TASK PROMPT:
In the entries that follow, find the line containing "else pvOctGo parts"; from there, copy every line exactly through the line containing "def Spec_is_valid_ip_input (ip1".

╭─ SUPPLIED RECORDS

-- pv_equiv track=rewrite | github.com/JennyMarip/port_scanner-HIT- | scanner.py | is_valid_ip_input
-- ===== SOURCE A (Python) =====
-- def is_valid_ip(s):
--     lists = s.split('.')
--     if len(lists) != 4:
--         return 'no'
--     for i in range(4):
--         if not lists[i].isdigit():
--             return 'no'
--         if int(lists[i]) not in range(0, 256):
--             return 'no'
--     return 'yes'
--
-- def is_valid_ip_input(ip1, ip2):
--     if is_valid_ip(ip1) == 'no' or is_valid_ip(ip2) == 'no':
--         return False
--     list1 = ip1.split('.')
--     list2 = ip2.split('.')
--     for i in range(4):
--         if int(list2[i]) > int(list1[i]):
--             break
--         elif int(list2[i]) == int(list1[i]):
--             continue
--         else:
--             return False
--     return True
-- ===== SOURCE B (Python) =====
-- def _octets(ip):
--     parts = ip.split('.')
--     if len(parts) != 4:
--         return None
--     vals = []
--     for p in parts:
--         if not p.isdigit():
--             return None
--         v = int(p)
--         if not 0 <= v <= 255:
--             return None
--         vals.append(v)
--     return vals
--
-- def is_valid_ip_input(ip1, ip2):
--     o1 = _octets(ip1)
--     o2 = _octets(ip2)
--     if o1 is None or o2 is None:
--         return False
--     val1 = ((o1[0] * 256 + o1[1]) * 256 + o1[2]) * 256 + o1[3]
--     val2 = ((o2[0] * 256 + o2[1]) * 256 + o2[2]) * 256 + o2[3]
--     return val2 >= val1
-- ===== Notes on version B (the rewrite author's own statement) =====
-- stated objective: idiomatic
-- what changed: Replaces the two string-level passes (a 'yes'/'no' validator plus a left-to-right octet comparison loop with break/continue) by one parse step per IP producing a single 32-bit integer value, compared with one scalar >=.
import Mathlib
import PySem

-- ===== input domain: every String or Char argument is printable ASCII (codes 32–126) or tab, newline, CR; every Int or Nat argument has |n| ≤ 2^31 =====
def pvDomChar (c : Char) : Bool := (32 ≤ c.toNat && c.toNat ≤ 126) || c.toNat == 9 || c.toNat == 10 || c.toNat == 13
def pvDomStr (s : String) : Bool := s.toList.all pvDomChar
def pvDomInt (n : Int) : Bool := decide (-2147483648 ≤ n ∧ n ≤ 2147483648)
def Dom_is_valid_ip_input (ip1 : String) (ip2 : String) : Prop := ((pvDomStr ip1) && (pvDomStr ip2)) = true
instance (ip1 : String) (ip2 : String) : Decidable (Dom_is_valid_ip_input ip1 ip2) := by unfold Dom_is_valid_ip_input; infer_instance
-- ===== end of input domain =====

-- B parses each IP once into a single integer value and compares scalars, replacing A's
-- 'yes'/'no' validator plus octet-by-octet break/continue comparison loop (idiomatic rewrite).


-- ===== PORT A =====
-- s.split('.'): the separator is non-empty, so split? is always some; getD [] never defaults.
def pvSplit (s : String) : List String := (PySem.Str.split? s ".").getD []

-- int(p): after isdigit has passed, Python's int cannot raise on an ASCII digit string,
-- so ofStr? is some there; getD 0 is never the default on reachable inputs.
def pvInt (p : String) : Int := (PySem.Int.ofStr? p).getD 0

-- the 'for i in range(4)' validation loop of is_valid_ip, with its early 'return "no"'s
def pvLoopA (lists : List String) : List Int → String
  | [] => "yes"
  | i :: rest =>
    let p := (PySem.List.pyGet? lists i).getD ""
    if ¬ (PySem.Str.strIsdigit p = true) then "no"
    else if ¬ (0 ≤ pvInt p ∧ pvInt p < 256) then "no"
    else pvLoopA lists rest

def is_valid_ip (s : String) : String :=
  let lists := pvSplit s
  if lists.length ≠ 4 then "no"
  else pvLoopA lists (PySem.List.pyRange 0 4 1)

-- the comparison loop of is_valid_ip_input: break → True, continue, else return False
def pvLoopCmp (list1 list2 : List String) : List Int → Bool
  | [] => true
  | i :: rest =>
    let a := pvInt ((PySem.List.pyGet? list1 i).getD "")
    let b := pvInt ((PySem.List.pyGet? list2 i).getD "")
    if b > a then true
    else if b = a then pvLoopCmp list1 list2 rest
    else false

def is_valid_ip_input (ip1 : String) (ip2 : String) : Bool :=
  if is_valid_ip ip1 = "no" ∨ is_valid_ip ip2 = "no" then false
  else
    let list1 := pvSplit ip1
    let list2 := pvSplit ip2
    pvLoopCmp list1 list2 (PySem.List.pyRange 0 4 1)

-- ===== PORT B =====
-- the 'for p in parts' loop of _octets, building vals front-to-back
def pvOctGo : List String → Option (List Int)
  | [] => some []
  | p :: rest =>
    if ¬ (PySem.Str.strIsdigit p = true) then none
    else
      let v := (PySem.Int.ofStr? p).getD 0
      if ¬ (0 ≤ v ∧ v ≤ 255) then none
      else (pvOctGo rest).map (v :: ·)

def pvOctets (ip : String) : Option (List Int) :=
  let parts := pvSplit ip
  if parts.length ≠ 4 then none
  else pvOctGo parts

def is_valid_ip_input_alt (ip1 : String) (ip2 : String) : Bool :=
  match pvOctets ip1, pvOctets ip2 with
  | some o1, some o2 =>
    let val1 := ((o1.getD 0 0 * 256 + o1.getD 1 0) * 256 + o1.getD 2 0) * 256 + o1.getD 3 0
    let val2 := ((o2.getD 0 0 * 256 + o2.getD 1 0) * 256 + o2.getD 2 0) * 256 + o2.getD 3 0
    decide (val2 ≥ val1)
  | _, _ => false

-- ===== PRECONDITION & SPEC =====
def Spec_is_valid_ip_input (ip1 : String) (ip2 : String) (out : Bool) : Prop := out = is_valid_ip_input_alt ip1 ip2
instance (ip1 : String) (ip2 : String) (out : Bool) : Decidable (Spec_is_valid_ip_input ip1 ip2 out) := by unfold Spec_is_valid_ip_input; infer_instance

-- ===== CLAIM (what is proved, stated in full; the proofs are below) =====
def Claim_equal_is_valid_ip_input : Prop := ∀ (ip1 : String) (ip2 : String), Dom_is_valid_ip_input ip1 ip2 → Spec_is_valid_ip_input ip1 ip2 (is_valid_ip_input ip1 ip2)

-- ===== LEMMAS AND PROOFS =====

-- a length-4 split is a literal four-element list
theorem pv_len4 {l : List String} (h : l.length = 4) :
    ∃ a b c d, l = [a, b, c, d] := by
  match l, h with
  | [a, b, c, d], _ => exact ⟨a, b, c, d, rfl⟩

-- on a literal four-part list, A's loop and B's loop agree branch for branch
theorem pv_parts (p0 p1 p2 p3 : String) :
    (pvLoopA [p0, p1, p2, p3] (PySem.List.pyRange 0 4 1) = "no" ∧
      pvOctGo [p0, p1, p2, p3] = none) ∨
    (pvLoopA [p0, p1, p2, p3] (PySem.List.pyRange 0 4 1) = "yes" ∧
      pvOctGo [p0, p1, p2, p3] = some [pvInt p0, pvInt p1, pvInt p2, pvInt p3] ∧
      ((0 ≤ pvInt p0 ∧ pvInt p0 < 256) ∧ (0 ≤ pvInt p1 ∧ pvInt p1 < 256) ∧
       (0 ≤ pvInt p2 ∧ pvInt p2 < 256) ∧ (0 ≤ pvInt p3 ∧ pvInt p3 < 256))) := by
  have e0 : (PySem.List.pyGet? [p0, p1, p2, p3] 0).getD "" = p0 := rfl
  have e1 : (PySem.List.pyGet? [p0, p1, p2, p3] 1).getD "" = p1 := rfl
  have e2 : (PySem.List.pyGet? [p0, p1, p2, p3] 2).getD "" = p2 := rfl
  have e3 : (PySem.List.pyGet? [p0, p1, p2, p3] 3).getD "" = p3 := rfl
  simp only [show PySem.List.pyRange 0 4 1 = [0, 1, 2, 3] from rfl,
    pvLoopA, pvOctGo, pvInt, e0, e1, e2, e3]
  split_ifs <;>
    first
      | (left; exact ⟨rfl, rfl⟩)
      | (right; exact ⟨rfl, rfl, by omega, by omega, by omega, by omega⟩)
      | omega

-- A's validator and B's parser agree: "no" exactly when none; in the valid case B's octets
-- are the pvInt values of the four parts, each in [0, 255].
theorem pv_valid_iff (s : String) :
    (is_valid_ip s = "no" ∧ pvOctets s = none) ∨
    (∃ p0 p1 p2 p3, pvSplit s = [p0, p1, p2, p3] ∧
      is_valid_ip s = "yes" ∧
      pvOctets s = some [pvInt p0, pvInt p1, pvInt p2, pvInt p3] ∧
      (0 ≤ pvInt p0 ∧ pvInt p0 < 256) ∧ (0 ≤ pvInt p1 ∧ pvInt p1 < 256) ∧
      (0 ≤ pvInt p2 ∧ pvInt p2 < 256) ∧ (0 ≤ pvInt p3 ∧ pvInt p3 < 256)) := by
  by_cases hlen : (pvSplit s).length = 4
  · obtain ⟨p0, p1, p2, p3, hl⟩ := pv_len4 hlen
    have hA : is_valid_ip s = pvLoopA [p0, p1, p2, p3] (PySem.List.pyRange 0 4 1) := by
      simp [is_valid_ip, hl]
    have hB : pvOctets s = pvOctGo [p0, p1, p2, p3] := by
      simp [pvOctets, hl]
    rw [hA, hB]
    rcases pv_parts p0 p1 p2 p3 with ⟨h1, h2⟩ | ⟨h1, h2, h3⟩
    · exact Or.inl ⟨h1, h2⟩
    · exact Or.inr ⟨p0, p1, p2, p3, hl, h1, h2, h3⟩
  · left
    constructor
    · simp [is_valid_ip, hlen]
    · simp [pvOctets, hlen]

-- the comparison loop on four in-range octets is integer comparison of the base-256 values
theorem pv_cmp (p0 p1 p2 p3 q0 q1 q2 q3 : String)
    (_h0 : 0 ≤ pvInt p0 ∧ pvInt p0 < 256) (h1 : 0 ≤ pvInt p1 ∧ pvInt p1 < 256)
    (h2 : 0 ≤ pvInt p2 ∧ pvInt p2 < 256) (h3 : 0 ≤ pvInt p3 ∧ pvInt p3 < 256)
    (_g0 : 0 ≤ pvInt q0 ∧ pvInt q0 < 256) (g1 : 0 ≤ pvInt q1 ∧ pvInt q1 < 256)
    (g2 : 0 ≤ pvInt q2 ∧ pvInt q2 < 256) (g3 : 0 ≤ pvInt q3 ∧ pvInt q3 < 256) :
    pvLoopCmp [p0, p1, p2, p3] [q0, q1, q2, q3] (PySem.List.pyRange 0 4 1) =
      decide (((pvInt q0 * 256 + pvInt q1) * 256 + pvInt q2) * 256 + pvInt q3 ≥
              ((pvInt p0 * 256 + pvInt p1) * 256 + pvInt p2) * 256 + pvInt p3) := by
  simp only [show PySem.List.pyRange 0 4 1 = [0, 1, 2, 3] from rfl]
  set a0 := pvInt p0; set a1 := pvInt p1; set a2 := pvInt p2; set a3 := pvInt p3
  set e0 := pvInt q0; set e1 := pvInt q1; set e2 := pvInt q2; set e3 := pvInt q3
  simp only [pvLoopCmp, PySem.List.pyGet?, PySem.List.pyIdx?]
  norm_num
  simp only [show (2:Int).toNat = 2 from rfl, show (3:Int).toNat = 3 from rfl,
    List.getElem_cons_succ, List.getElem_cons_zero]
  rw [Bool.eq_iff_iff]
  simp only [Bool.or_eq_true, Bool.and_eq_true, decide_eq_true_eq]
  omega

-- ===== VERDICT (by name: the statement is the Claim_ definition above) =====
theorem is_valid_ip_input_spec : Claim_equal_is_valid_ip_input := by
  intro ip1 ip2 _
  unfold Spec_is_valid_ip_input is_valid_ip_input is_valid_ip_input_alt
  rcases pv_valid_iff ip1 with ⟨hA1, hB1⟩ | ⟨p0, p1, p2, p3, hs1, hA1, hB1, b0, b1, b2, b3⟩ <;>
    rcases pv_valid_iff ip2 with ⟨hA2, hB2⟩ | ⟨q0, q1, q2, q3, hs2, hA2, hB2, c0, c1, c2, c3⟩ <;>
    simp [hA1, hA2, hB1, hB2]
  rw [hs1, hs2, pv_cmp p0 p1 p2 p3 q0 q1 q2 q3 b0 b1 b2 b3 c0 c1 c2 c3]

╰─

FINISHED EXERCISE:
  else pvOctGo parts

def is_valid_ip_input_alt (ip1 : String) (ip2 : String) : Bool :=
  match pvOctets ip1, pvOctets ip2 with
  | some o1, some o2 =>
    let val1 := ((o1.getD 0 0 * 256 + o1.getD 1 0) * 256 + o1.getD 2 0) * 256 + o1.getD 3 0
    let val2 := ((o2.getD 0 0 * 256 + o2.getD 1 0) * 256 + o2.getD 2 0) * 256 + o2.getD 3 0
    decide (val2 ≥ val1)
  | _, _ => false

-- ===== PRECONDITION & SPEC =====
def Spec_is_valid_ip_input (ip1 : String) (ip2 : String) (out : Bool) : Prop := out = is_valid_ip_input_alt ip1 ip2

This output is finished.